I'm not telling. The point of this column is not to reveal my secrets (and who knows? Maybe my greatest, and most boring, secret is that I do not have one), but to muse on why we have them. Are secrets necessary for our sanity? Do we need to have a secret because we need to stake a claim on something that is ours alone?
Living in a society where privacy has become a more and more foreign commodity, maybe having a secret or two is healthy. Maybe, in order to maintain psychological health, it's good to hold something back, to know something about oneself, whether it's a fact or a disposition, so that we caress this dark thing when no one else is around.
Would people be shocked by my secrets, especially the ones that revolve around sex? Would they be shocked by yours? There was a time when my gay life was a secret and I know that harboring that fact became an unbearable burden, unhealthy. What if the fact that the secrets I now harbor are merely a holdover from that time spent miserably in the closet, being loved and befriended for a person whom I knew I was not? What if my need for a secret or two is simply habit, learned from years of wearing a mask?
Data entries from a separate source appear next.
-- pv_equiv track=rewrite | github.com/DenBugNBA/YandexAlgorithmsTrainings | 5. Prefix sums and two pointers (1.0)/C_Tourism.py | count_prefix_sum
-- ===== SOURCE A (Python) =====
-- def count_prefix_sum(coords, direction):
--     if direction == -1:
--         coords = coords[::-1]
--
--     prefix_sum_lifts = [0] * len(coords)
--
--     prev_y = coords[0][1]
--
--     for i in range(1, len(coords)):
--         current_y = coords[i][1]
--
--         if current_y > prev_y:
--             prefix_sum_lifts[i] = prefix_sum_lifts[i - 1] + (current_y - prev_y)
--         else:
--             prefix_sum_lifts[i] = prefix_sum_lifts[i - 1]
--
--         prev_y = current_y
--         i += 1
--
--     return prefix_sum_lifts
-- ===== SOURCE B (Python) =====
-- def count_prefix_sum(coords, direction):
--     if direction == -1:
--         coords = coords[::-1]
--     ys = [y for _, y in coords]
--     base = ys[0]
--     out = []
--     tv = 0          # total variation sum |y_i - y_{i-1}| so far
--     prev = base
--     for y in ys:
--         tv += abs(y - prev)
--         # sum of upward steps = (net rise + total variation) / 2
--         out.append((y - base + tv) // 2)
--         prev = y
--     return out
-- ===== Notes on version B (the rewrite author's own statement) =====
-- stated objective: alternative
-- what changed: B never accumulates clamped diffs: it maintains the running total variation sum|y_i - y_{i-1}| and obtains each output in closed form as ((y_i - y_0) + total_variation)//2, using the identity max(0,d) = (d+|d|)/2 and telescoping of the raw differences.
import Mathlib
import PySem

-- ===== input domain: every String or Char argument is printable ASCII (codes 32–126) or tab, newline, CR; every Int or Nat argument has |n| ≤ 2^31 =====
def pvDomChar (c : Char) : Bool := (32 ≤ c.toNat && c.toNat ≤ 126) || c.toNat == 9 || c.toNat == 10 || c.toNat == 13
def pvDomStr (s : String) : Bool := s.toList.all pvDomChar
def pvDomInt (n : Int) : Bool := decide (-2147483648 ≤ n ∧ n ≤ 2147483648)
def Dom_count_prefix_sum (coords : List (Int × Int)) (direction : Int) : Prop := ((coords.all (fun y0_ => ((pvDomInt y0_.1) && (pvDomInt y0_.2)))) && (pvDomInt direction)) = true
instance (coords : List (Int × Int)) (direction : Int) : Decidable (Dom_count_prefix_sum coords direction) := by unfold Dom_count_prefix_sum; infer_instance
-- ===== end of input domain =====

-- B replaces A's accumulation of clamped upward diffs by a closed-form per element:
-- it tracks the running total variation and outputs ((y_i - y_0) + total_variation) // 2,
-- using max(0,d) = (d+|d|)/2 and telescoping; same O(n) cost (objective: alternative).

-- ===== PORT A =====
def count_prefix_sum (coords : List (Int × Int)) (direction : Int) : List Int :=
  let cs := if direction = -1 then (PySem.List.slice? coords none none (-1)).getD [] else coords
  match cs with
  | [] => []   -- Python raises IndexError at coords[0] here; excluded by Pre_
  | c0 :: _ =>
    ((PySem.List.pyRange 1 (cs.length : Int) 1).foldl
      (fun (st : List Int × Int) i =>
        let lifts := st.1
        let prev_y := st.2
        let current_y := (PySem.List.pyGetD cs i (0, 0)).2
        let lifts :=
          if current_y > prev_y then
            lifts.set i.toNat (PySem.List.pyGetD lifts (i - 1) 0 + (current_y - prev_y))
          else
            lifts.set i.toNat (PySem.List.pyGetD lifts (i - 1) 0)
        (lifts, current_y))
      (List.replicate cs.length 0, c0.2)).1

-- ===== PORT B =====
def count_prefix_sum_alt (coords : List (Int × Int)) (direction : Int) : List Int :=
  let cs := if direction = -1 then coords.reverse else coords
  let ys := cs.map (fun p => p.2)
  match ys with
  | [] => []   -- Python raises IndexError at ys[0] here (like A); excluded by Pre_
  | base :: _ =>
    (ys.foldl
      (fun (st : List Int × Int × Int) y =>
        let out := st.1
        let tv := st.2.1 + |y - st.2.2|
        (out ++ [PySem.Int.floordiv (y - base + tv) 2], tv, y))
      ([], 0, base)).1

-- ===== PRECONDITION & SPEC =====
-- Pre_ excludes only the empty list, on which Python A raises IndexError at coords[0].
def Pre_count_prefix_sum (coords : List (Int × Int)) (direction : Int) : Prop := coords ≠ []
instance (coords : List (Int × Int)) (direction : Int) : Decidable (Pre_count_prefix_sum coords direction) := by unfold Pre_count_prefix_sum; infer_instance

def pvWitness_count_prefix_sum : (List (Int × Int)) × Int := ([(0, 1), (1, 3), (2, 2)], 1)

def Spec_count_prefix_sum (coords : List (Int × Int)) (direction : Int) (out : List Int) : Prop := out = count_prefix_sum_alt coords direction
instance (coords : List (Int × Int)) (direction : Int) (out : List Int) : Decidable (Spec_count_prefix_sum coords direction out) := by unfold Spec_count_prefix_sum; infer_instance

-- ===== CLAIM =====
def Claim_equal_count_prefix_sum : Prop := ∀ (coords : List (Int × Int)) (direction : Int), Dom_count_prefix_sum coords direction → Pre_count_prefix_sum coords direction → Spec_count_prefix_sum coords direction (count_prefix_sum coords direction)

-- ===== LEMMAS AND PROOFS =====

-- reference: running prefix sums of clamped upward y-steps
def pvRef (a y : Int) : List (Int × Int) → List Int
  | [] => []
  | c :: cs => (a + max 0 (c.2 - y)) :: pvRef (a + max 0 (c.2 - y)) c.2 cs

theorem pvRef_length (l : List (Int × Int)) : ∀ a y, (pvRef a y l).length = l.length := by
  induction l with
  | nil => intro a y; rfl
  | cons c cs ih => intro a y; simp [pvRef, ih]

theorem pvRef_snoc (l : List (Int × Int)) : ∀ (a y : Int) (c : Int × Int),
    pvRef a y (l ++ [c]) =
      pvRef a y l ++ [(a :: pvRef a y l).getLastD 0 + max 0 (c.2 - (l.map Prod.snd).getLastD y)] := by
  induction l with
  | nil => intro a y c; simp [pvRef]
  | cons p l ih =>
    intro a y c
    simp only [List.cons_append, pvRef, ih, List.map_cons, List.getLastD_cons]

theorem pvGetD_last (R : List Int) : ∀ a : Int, (a :: R).getD R.length 0 = (a :: R).getLastD 0 := by
  induction R with
  | nil => intro a; rfl
  | cons b R ih =>
    intro a
    simpa [List.getD_cons_succ, List.getLastD_cons] using ih b

-- invariant of A's loop
theorem a_loop_inv (c0 : Int × Int) (rest : List (Int × Int)) (j : ℕ) (hj : j ≤ rest.length) :
    ((PySem.List.pyRange 1 (1 + (j : Int)) 1).foldl
      (fun (st : List Int × Int) i =>
        let lifts := st.1
        let prev_y := st.2
        let current_y := (PySem.List.pyGetD (c0 :: rest) i (0, 0)).2
        let lifts :=
          if current_y > prev_y then
            lifts.set i.toNat (PySem.List.pyGetD lifts (i - 1) 0 + (current_y - prev_y))
          else
            lifts.set i.toNat (PySem.List.pyGetD lifts (i - 1) 0)
        (lifts, current_y))
      (List.replicate (rest.length + 1) 0, c0.2))
    = ((0 :: pvRef 0 c0.2 (rest.take j)) ++ List.replicate (rest.length - j) 0,
        ((rest.take j).map Prod.snd).getLastD c0.2) := by
  induction j with
  | zero =>
    rw [show (1 + ((0:ℕ) : Int)) = 1 by norm_num, PySem.List.pyRange_one_eq_nil (le_refl _)]
    simp [pvRef, List.replicate_succ]
  | succ j ih =>
    have hj' : j ≤ rest.length := Nat.le_of_succ_le hj
    have hjlt : j < rest.length := hj
    rw [show (1 + ((j + 1 : ℕ) : Int)) = (1 + (j : Int)) + 1 by push_cast; ring,
        PySem.List.pyRange_one_succ_right (by omega), List.foldl_append, ih hj']
    -- the last step, i = 1 + j
    obtain ⟨c, hc⟩ : ∃ c, rest[j]? = some c := ⟨rest[j], List.getElem?_eq_getElem hjlt⟩
    have htake : rest.take (j + 1) = rest.take j ++ [c] := by
      rw [List.take_succ, hc]; rfl
    simp only [List.foldl_cons, List.foldl_nil]
    have hcur : (PySem.List.pyGetD (c0 :: rest) (1 + (j : Int)) (0, 0)) = c := by
      rw [show (1 + (j : Int)) = ((j + 1 : ℕ) : Int) by push_cast; ring,
          PySem.List.pyGetD_natCast]
      simp [List.getD, hc]
    have hlenP : (0 :: pvRef 0 c0.2 (rest.take j)).length = j + 1 := by
      simp [pvRef_length, List.length_take, Nat.min_eq_left hj']
    have htoNat : (1 + (j : Int)).toNat = j + 1 := by omega
    have hsub : (1 + (j : Int)) - 1 = ((j : ℕ) : Int) := by ring
    have hold : PySem.List.pyGetD ((0 :: pvRef 0 c0.2 (rest.take j)) ++ List.replicate (rest.length - j) 0) ((1 + (j : Int)) - 1) 0
        = (0 :: pvRef 0 c0.2 (rest.take j)).getLastD 0 := by
      rw [hsub, PySem.List.pyGetD_natCast]
      have : ((0 :: pvRef 0 c0.2 (rest.take j)) ++ List.replicate (rest.length - j) 0).getD j 0
          = (0 :: pvRef 0 c0.2 (rest.take j)).getD j 0 := by
        simp only [List.getD]
        rw [List.getElem?_append_left (by omega)]
      rw [this]
      have hlen2 : (pvRef 0 c0.2 (rest.take j)).length = j := by
        simp [pvRef_length, List.length_take, Nat.min_eq_left hj']
      have h2 := pvGetD_last (pvRef 0 c0.2 (rest.take j)) 0
      rw [hlen2] at h2
      exact h2
    have hset : ∀ v : Int,
        ((0 :: pvRef 0 c0.2 (rest.take j)) ++ List.replicate (rest.length - j) 0).set ((1 + (j : Int)).toNat) v
        = (0 :: pvRef 0 c0.2 (rest.take j)) ++ v :: List.replicate (rest.length - (j + 1)) 0 := by
      intro v
      rw [htoNat, List.set_append_right _ _ (by omega)]
      have hrep : List.replicate (rest.length - j) (0 : Int) = 0 :: List.replicate (rest.length - (j + 1)) 0 := by
        rw [show rest.length - j = (rest.length - (j + 1)) + 1 by omega, List.replicate_succ]
      rw [hrep]
      congr 1
      simp [hlenP]
    have hbranch : ∀ (prev old : Int),
        (if c.2 > prev then
          ((0 :: pvRef 0 c0.2 (rest.take j)) ++ List.replicate (rest.length - j) 0).set ((1 + (j : Int)).toNat) (old + (c.2 - prev))
        else
          ((0 :: pvRef 0 c0.2 (rest.take j)) ++ List.replicate (rest.length - j) 0).set ((1 + (j : Int)).toNat) old)
        = (0 :: pvRef 0 c0.2 (rest.take j)) ++ (old + max 0 (c.2 - prev)) :: List.replicate (rest.length - (j + 1)) 0 := by
      intro prev old
      by_cases h : c.2 > prev
      · rw [if_pos h, hset]
        congr 3
        omega
      · rw [if_neg h, hset]
        congr 3
        omega
    simp only [hcur, hold, hbranch]
    rw [htake, pvRef_snoc]
    simp [List.append_assoc]

-- A's core equals the reference
theorem a_core_eq (c0 : Int × Int) (rest : List (Int × Int)) :
    count_prefix_sum (c0 :: rest) 0 = 0 :: pvRef 0 c0.2 rest := by
  have h := a_loop_inv c0 rest rest.length (le_refl _)
  unfold count_prefix_sum
  simp only [if_neg (by decide : ¬ (0 : Int) = -1)]
  rw [show ((c0 :: rest).length : Int) = 1 + (rest.length : Int) by simp; ring]
  rw [show (c0 :: rest).length = rest.length + 1 from by simp]
  rw [h]
  simp

-- B's produced tail values, as a recursion over the remaining pairs
def pvB (tv prev base : Int) : List (Int × Int) → List Int
  | [] => []
  | c :: cs =>
      PySem.Int.floordiv (c.2 - base + (tv + |c.2 - prev|)) 2 :: pvB (tv + |c.2 - prev|) c.2 base cs

-- B's fold appends pvB to the accumulated output
theorem b_fold (rest : List (Int × Int)) : ∀ (out : List Int) (tv prev base : Int),
    ((rest.map (fun p => p.2)).foldl
      (fun (st : List Int × Int × Int) y =>
        let out := st.1
        let tv := st.2.1 + |y - st.2.2|
        (out ++ [PySem.Int.floordiv (y - base + tv) 2], tv, y))
      (out, tv, prev)).1 = out ++ pvB tv prev base rest := by
  induction rest with
  | nil => intro out tv prev base; simp [pvB]
  | cons c cs ih =>
    intro out tv prev base
    simp only [List.map_cons, List.foldl_cons]
    rw [ih]
    simp [pvB]

-- closed form equals running clamped sums: max(0,d) = (d+|d|)/2 with telescoping
theorem pvB_eq_pvRef (rest : List (Int × Int)) : ∀ (tv prev base a : Int),
    2 * a = prev - base + tv → pvB tv prev base rest = pvRef a prev rest := by
  induction rest with
  | nil => intro tv prev base a _; rfl
  | cons c cs ih =>
    intro tv prev base a hinv
    have hnum : c.2 - base + (tv + |c.2 - prev|) = 2 * (a + max 0 (c.2 - prev)) := by
      rcases abs_cases (c.2 - prev) with ⟨h1, h2⟩ | ⟨h1, h2⟩ <;> omega
    have hdiv : PySem.Int.floordiv (c.2 - base + (tv + |c.2 - prev|)) 2
        = a + max 0 (c.2 - prev) := by
      rw [hnum, PySem.Int.floordiv_eq_ediv_of_pos (by omega)]
      omega
    simp only [pvB, pvRef, hdiv]
    rw [ih (tv + |c.2 - prev|) c.2 base (a + max 0 (c.2 - prev))
      (by rcases abs_cases (c.2 - prev) with ⟨h1, h2⟩ | ⟨h1, h2⟩ <;> omega)]

theorem b_core_eq (c0 : Int × Int) (rest : List (Int × Int)) :
    count_prefix_sum_alt (c0 :: rest) 0 = 0 :: pvRef 0 c0.2 rest := by
  unfold count_prefix_sum_alt
  simp only [if_neg (by decide : ¬ (0 : Int) = -1), List.map_cons, List.foldl_cons]
  rw [show ∀ st, (List.foldl _ st _) = (List.foldl
      (fun (st : List Int × Int × Int) y =>
        let out := st.1
        let tv := st.2.1 + |y - st.2.2|
        (out ++ [PySem.Int.floordiv (y - c0.2 + tv) 2], tv, y)) st (rest.map (fun p => p.2)))
    from fun _ => rfl]
  rw [b_fold]
  have h0 : PySem.Int.floordiv (c0.2 - c0.2 + (0 + |c0.2 - c0.2|)) 2 = 0 := by
    simp [PySem.Int.floordiv_eq_ediv_of_pos]
  simp only [h0]
  rw [pvB_eq_pvRef rest (0 + |c0.2 - c0.2|) c0.2 c0.2 0 (by simp)]
  simp

-- both ports ignore direction once the reversal is resolved to the same list
theorem a_eval (coords : List (Int × Int)) (direction : Int) :
    count_prefix_sum coords direction
      = count_prefix_sum (if direction = -1 then coords.reverse else coords) 0 := by
  unfold count_prefix_sum
  by_cases h : direction = -1
  · simp [h, PySem.List.slice?_none_none_neg_one]
  · simp [h]

theorem b_eval (coords : List (Int × Int)) (direction : Int) :
    count_prefix_sum_alt coords direction
      = count_prefix_sum_alt (if direction = -1 then coords.reverse else coords) 0 := by
  unfold count_prefix_sum_alt
  by_cases h : direction = -1
  · simp [h]
  · simp [h]

-- ===== VERDICT =====
theorem count_prefix_sum_spec : Claim_equal_count_prefix_sum := by
  intro coords direction _ hpre
  unfold Spec_count_prefix_sum
  rw [a_eval, b_eval]
  cases hcs : (if direction = -1 then coords.reverse else coords) with
  | nil =>
    exfalso
    apply hpre
    by_cases h : direction = -1 <;> simp [h] at hcs <;> simp [hcs]
  | cons c0 rest => rw [a_core_eq, b_core_eq]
I like to think that the current state of my secrets, however boring, titillating, or downright shocking, are healthy and nothing like being in the closet. We all hold something back, don't we? Why we do it is what intrigues me. Is it from shame? Is it from a fear that we will not be loved if a deed or desire is exposed to the light? Or is it because we all need to have something that is ours alone, whether that thing is ongoing, a wish for the future, or something that we did in the past? I think it's the latter. Secrets can be a way of loving ourselves, knowing ourselves, and of keeping some of that, no matter how large or small, to ourselves and to those whose opinion will never matter (how many strangers know your secret?). A secret can be your best friend … and a whisper, or a mute smile, its best expression.